Private equity fees are fairest of any asset class despite SEC scrutiny
Private equity fees are among the fairest in the asset management industry and wholly transparent, and it is unlikely the Securities and Exchange Commission (SEC) will find any transgressions with the fee structure.
A speech in May 2014 by Andrew Bowden, director of the Office of Compliance Inspections and Examinations at the SEC, identified potential conflicts of interest between private equity firms and their investors over fees, expenses and portfolio company valuations. There are concerns at the SEC that some private equity shops are charging investors unfairly for expenses.
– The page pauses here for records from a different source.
-- pv_equiv track=rewrite | github.com/encgoo/IntroductionToAlgorithms | Introduction/Recursive/BowlingPins.py | finalWin
-- ===== SOURCE A (Python) =====
-- def finalWin(lst):
--     count = 0
--     adj = False
--     lastBin = False
--
--     for c in lst:
--         if c == 'I':
--             count += 1
--             if lastBin:
--                 adj = True
--             lastBin = True
--         else:
--             lastBin = False
--
--     if count == 1 or (count == 2 and adj):
--         return True
--     elif count == 2:
--         return False
--     else:
--         return False
-- ===== SOURCE B (Python) =====
-- def finalWin(lst):
--     mask = ''.join('I' if c == 'I' else '-' for c in lst)
--     core = mask.strip('-')
--     return core == 'I' or core == 'II'
-- ===== Notes on version B (the rewrite author's own statement) =====
-- stated objective: alternative
-- what changed: Replaces A's stateful count/adj/lastBin scan with a pattern formulation: encode the pins as an 'I'/'-' mask string, strip the '-' padding from both ends, and win exactly when the remaining core is the literal pattern 'I' or 'II'.
import Mathlib
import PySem

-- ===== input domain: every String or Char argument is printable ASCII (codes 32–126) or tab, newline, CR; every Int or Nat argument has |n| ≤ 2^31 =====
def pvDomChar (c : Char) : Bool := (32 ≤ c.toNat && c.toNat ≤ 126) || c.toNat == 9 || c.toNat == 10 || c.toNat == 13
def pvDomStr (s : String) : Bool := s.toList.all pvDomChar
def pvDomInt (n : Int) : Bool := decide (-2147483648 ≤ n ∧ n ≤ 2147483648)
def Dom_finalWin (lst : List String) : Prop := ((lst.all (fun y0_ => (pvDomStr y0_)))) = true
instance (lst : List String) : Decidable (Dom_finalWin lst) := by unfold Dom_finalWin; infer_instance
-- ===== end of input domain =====

-- B recasts the task as pattern matching: encode the pins as an 'I'/'-' mask, strip the
-- '-' padding from both ends, and win exactly when the core is "I" or "II" (objective: alternative).

-- ===== PORT A =====
-- state: (count, adj, lastBin)
def finalWin (lst : List String) : Bool :=
  let st := lst.foldl
    (fun (st : Int × Bool × Bool) c =>
      if c == "I" then (st.1 + 1, (if st.2.2 then true else st.2.1), true)
      else (st.1, st.2.1, false))
    (0, false, false)
  if st.1 == 1 || (st.1 == 2 && st.2.1) then true
  else if st.1 == 2 then false
  else false

-- ===== PORT B =====
-- ''.join(...) is modelled as the List Char of the mask; str.strip('-') has no PySem
-- primitive, so it is ported by hand as dropWhile (== '-') from both ends (exact:
-- Python's strip(chars) removes exactly the leading and trailing characters in chars).
def finalWin_alt (lst : List String) : Bool :=
  let mask := lst.map (fun c => if c == "I" then 'I' else '-')
  let core := ((mask.dropWhile (· == '-')).reverse.dropWhile (· == '-')).reverse
  core == ['I'] || core == ['I', 'I']

-- ===== PRECONDITION & SPEC =====
def Spec_finalWin (lst : List String) (out : Bool) : Prop := out = finalWin_alt lst
instance (lst : List String) (out : Bool) : Decidable (Spec_finalWin lst out) := by unfold Spec_finalWin; infer_instance

-- ===== CLAIM (what is proved, stated in full; the proofs are below) =====
def Claim_equal_finalWin : Prop := ∀ (lst : List String), Dom_finalWin lst → Spec_finalWin lst (finalWin lst)

-- ===== LEMMAS AND PROOFS =====

-- number of "I" entries
def pvCountI : List String → Nat
  | [] => 0
  | x :: xs => (if x == "I" then 1 else 0) + pvCountI xs

-- A's adjacency flag: lb = "previous element was I"
def pvAdjI : Bool → List String → Bool
  | _, [] => false
  | lb, x :: xs => if x == "I" then (lb || pvAdjI true xs) else pvAdjI false xs

-- the mask B builds
def pvMask (lst : List String) : List Char :=
  lst.map (fun c => if c == "I" then 'I' else '-')

-- strip of trailing '-'
def pvRStrip (l : List Char) : List Char :=
  (l.reverse.dropWhile (· == '-')).reverse

theorem pvRStrip_nil : pvRStrip [] = [] := rfl

theorem pvRStrip_cons (a : Char) (l : List Char) :
    pvRStrip (a :: l)
      = if pvRStrip l = [] then (if a == '-' then [] else [a]) else a :: pvRStrip l := by
  unfold pvRStrip
  rw [List.reverse_cons, List.dropWhile_append]
  by_cases h : (l.reverse.dropWhile (· == '-')) = []
  · simp only [h, List.isEmpty_nil, if_true, List.reverse_nil, List.reverse_eq_nil_iff.2 rfl]
    by_cases ha : a == '-' <;> simp [List.dropWhile, ha]
  · have : (l.reverse.dropWhile (· == '-')).isEmpty = false := by
      simpa [List.isEmpty_iff] using h
    rw [this]
    simp only [Bool.false_eq_true, if_false, List.reverse_append, List.reverse_cons,
      List.reverse_nil, List.nil_append, List.singleton_append]
    have hne : ¬ ((l.reverse.dropWhile (· == '-')).reverse = []) := by
      simpa [List.reverse_eq_nil_iff] using h
    rw [if_neg hne]

-- fold-state lemmas from A's scan ------------------------------------------------

theorem pvFold_eq (lst : List String) (c : Int) (a lb : Bool) :
    lst.foldl
      (fun (st : Int × Bool × Bool) c =>
        if c == "I" then (st.1 + 1, (if st.2.2 then true else st.2.1), true)
        else (st.1, st.2.1, false))
      (c, a, lb)
    = (c + pvCountI lst, a || pvAdjI lb lst,
        lst.foldl (fun lb x => x == "I") lb) := by
  induction lst generalizing c a lb with
  | nil => simp [pvCountI, pvAdjI]
  | cons x xs ih =>
    by_cases h : x == "I"
    · simp only [List.foldl_cons, h, if_true, ih, pvCountI, pvAdjI, Prod.mk.injEq]
      refine ⟨by push_cast; omega, ?_, trivial⟩
      cases lb <;> cases a <;> simp
    · simp only [List.foldl_cons, h, Bool.false_eq_true, if_false, ih, pvCountI, pvAdjI,
        Prod.mk.injEq]
      exact ⟨by push_cast; omega, trivial⟩

theorem pvAdj_zero (lst : List String) (lb : Bool) (h : pvCountI lst = 0) :
    pvAdjI lb lst = false := by
  induction lst generalizing lb with
  | nil => rfl
  | cons x xs ih =>
    unfold pvCountI at h
    by_cases hx : x == "I"
    · simp [hx] at h
    · simp only [pvAdjI, hx, Bool.false_eq_true, if_false]
      exact ih false (by omega)

theorem pvAdj_false_le1 (lst : List String) (h : pvCountI lst ≤ 1) :
    pvAdjI false lst = false := by
  induction lst with
  | nil => rfl
  | cons x xs ih =>
    unfold pvCountI at h
    by_cases hx : x == "I"
    · simp only [pvAdjI, hx, if_true, Bool.false_or]
      exact pvAdj_zero xs true (by simp [hx] at h; omega)
    · simp only [pvAdjI, hx, Bool.false_eq_true, if_false]
      exact ih (by omega)

-- B-side structure lemmas --------------------------------------------------------

theorem pvRStrip_mask_nil (xs : List String) :
    (pvRStrip (pvMask xs) = []) ↔ pvCountI xs = 0 := by
  induction xs with
  | nil => simp [pvMask, pvRStrip_nil, pvCountI]
  | cons x xs ih =>
    unfold pvMask pvCountI
    rw [List.map_cons]
    rw [show (xs.map (fun c => if c == "I" then 'I' else '-')) = pvMask xs from rfl]
    rw [pvRStrip_cons]
    by_cases h : pvRStrip (pvMask xs) = []
    · rw [if_pos h]
      by_cases hx : x == "I" <;> simp [hx, ih.1 h]
    · rw [if_neg h]
      have : pvCountI xs ≠ 0 := fun hc => h (ih.2 hc)
      by_cases hx : x == "I" <;> simp [hx] <;> omega

theorem pvMask_cons (x : String) (xs : List String) :
    pvMask (x :: xs) = (if x == "I" then 'I' else '-') :: pvMask xs := rfl

theorem pvRStrip_mask_singleI (xs : List String) :
    (pvRStrip (pvMask xs) == ['I']) = (pvCountI xs == 1 && pvAdjI true xs) := by
  induction xs with
  | nil => simp [pvMask, pvRStrip_nil, pvCountI, pvAdjI]
  | cons x xs ih =>
    rw [pvMask_cons, pvRStrip_cons]
    by_cases hx : x == "I"
    · simp only [hx, if_true]
      by_cases h : pvRStrip (pvMask xs) = []
      · have hc := (pvRStrip_mask_nil xs).1 h
        rw [if_pos h]
        simp [pvCountI, pvAdjI, hx, hc]
      · rw [if_neg h]
        have hc : pvCountI xs ≠ 0 := fun hc => h ((pvRStrip_mask_nil xs).2 hc)
        have h1 : ('I' :: pvRStrip (pvMask xs) == ['I']) = false := by simp [h]
        rw [h1]
        have h2 : (pvCountI (x :: xs) == 1) = false := by
          simp [pvCountI, hx]; omega
        simp [h2]
    · simp only [hx, Bool.false_eq_true, if_false]
      by_cases h : pvRStrip (pvMask xs) = []
      · have hc := (pvRStrip_mask_nil xs).1 h
        rw [if_pos h]
        simp [pvCountI, pvAdjI, hx, hc]
      · rw [if_neg h]
        have h1 : ('-' :: pvRStrip (pvMask xs) == ['I']) = false := by simp
        rw [h1]
        by_cases h2 : pvCountI xs = 1
        · simp [pvCountI, pvAdjI, hx, h2, pvAdj_false_le1 xs (by omega)]
        · have h3 : (pvCountI xs == 1) = false := by simp [h2]
          simp [pvCountI, pvAdjI, hx, h3]

-- B's result written with the named helpers
theorem pvAlt_def (lst : List String) :
    finalWin_alt lst
      = ((pvRStrip ((pvMask lst).dropWhile (· == '-')) == ['I'])
        || (pvRStrip ((pvMask lst).dropWhile (· == '-')) == ['I', 'I'])) := rfl

-- B in terms of count / adj
theorem pvAlt_eq (lst : List String) :
    finalWin_alt lst
      = ((pvCountI lst == 1) || ((pvCountI lst == 2) && pvAdjI false lst)) := by
  induction lst with
  | nil => rfl
  | cons x xs ih =>
    rw [pvAlt_def, pvMask_cons]
    by_cases hx : x == "I"
    · simp only [hx, if_true, List.dropWhile_cons]
      rw [show (('I' : Char) == '-') = false from rfl]
      simp only [Bool.false_eq_true, if_false]
      rw [pvRStrip_cons]
      by_cases h : pvRStrip (pvMask xs) = []
      · have hc := (pvRStrip_mask_nil xs).1 h
        rw [if_pos h]
        simp [pvCountI, pvAdjI, hx, hc]
      · rw [if_neg h]
        have hc : pvCountI xs ≠ 0 := fun hc => h ((pvRStrip_mask_nil xs).2 hc)
        have h1 : ('I' :: pvRStrip (pvMask xs) == ['I']) = false := by simp [h]
        have h2 : ('I' :: pvRStrip (pvMask xs) == ['I', 'I'])
            = (pvRStrip (pvMask xs) == ['I']) := by simp
        rw [h1, h2, pvRStrip_mask_singleI]
        have hn1 : (pvCountI (x :: xs) == 1) = false := by
          simp [pvCountI, hx]; omega
        have hn2 : (pvCountI (x :: xs) == 2) = (pvCountI xs == 1) := by
          by_cases h1 : pvCountI xs = 1 <;> simp [pvCountI, hx, h1] <;> omega
        rw [hn1, hn2]
        simp [pvAdjI, hx]
    · simp only [hx, Bool.false_eq_true, if_false, List.dropWhile_cons]
      rw [show (('-' : Char) == '-') = true from rfl]
      simp only [if_true]
      rw [← pvAlt_def, ih]
      simp [pvCountI, pvAdjI, hx]

-- ===== VERDICT (by name: the statement is the Claim_ definition above) =====
theorem finalWin_spec : Claim_equal_finalWin := by
  intro lst _
  unfold Spec_finalWin
  have hA : finalWin lst
      = (((pvCountI lst : Int) == 1) || (((pvCountI lst : Int) == 2) && pvAdjI false lst)) := by
    unfold finalWin
    rw [pvFold_eq]
    simp only [Int.zero_add, Bool.false_or]
    cases hb : (((pvCountI lst : Int) == 1) || ((pvCountI lst : Int) == 2) && pvAdjI false lst) <;>
      simp
  rw [hA, pvAlt_eq]
  have e1 : ((pvCountI lst : Int) == 1) = (pvCountI lst == 1) := by
    by_cases h : pvCountI lst = 1 <;> simp [h] <;> omega
  have e2 : ((pvCountI lst : Int) == 2) = (pvCountI lst == 2) := by
    by_cases h : pvCountI lst = 2 <;> simp [h] <;> omega
  rw [e1, e2]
“Private equity fees are fair, in that the manager does not get paid until profits are actually realised. Unlike other asset classes, high-water marks are subject to an eight per-cent hurdle, which never changes meaning the investor gets the best deal,” said David Bailey, founder of Augentius, a London-based private equity fund administrator.
The SEC has recently been questioning private equity managers about their deals and fees dating all the way back to 2007. There is speculation the US regulator could clamp down on private equity fees following its announcement back in 2013 that it would be reviewing the fees and expenses’ policies at hedge funds amid concerns that travel and entertainment costs, which should be borne by the 2% management fee, were in fact being charged to end investors.
Since the SEC’s announcement, a number of investors have reportedly been questioning their private equity managers about fees and expenses. “The bulk of private equity managers adhere to best practices. In addition, the new managers, which are likely to be subject to the most scrutiny, are the ones who are taking best practices towards fees and expenses the most seriously. Otherwise, they would struggle to raise meaningful capital,” explained Bailey.
Despite this, private equity fees do continue to be a source of contention for some limited partners (LPs). A survey by data provider Preqin found management fees to be the top area of concern for investors when polled on issues surrounding fund terms and conditions. Fifty-six per-cent of investors believed the management fee at private equity managers needed to be changed. This was trailed at 29% by disquiet that general partners (GPs) did not invest enough of their net worth into their funds.
However, the bulk of investors (76%) told Preqin that LP and GP interests were firmly aligned, compared with 23% who felt the polar opposite. This is a marked improvement from previous years. In 2012, 67% of respondents said GP and LP interests were aligned, while this stood at a mere 47% in 2011.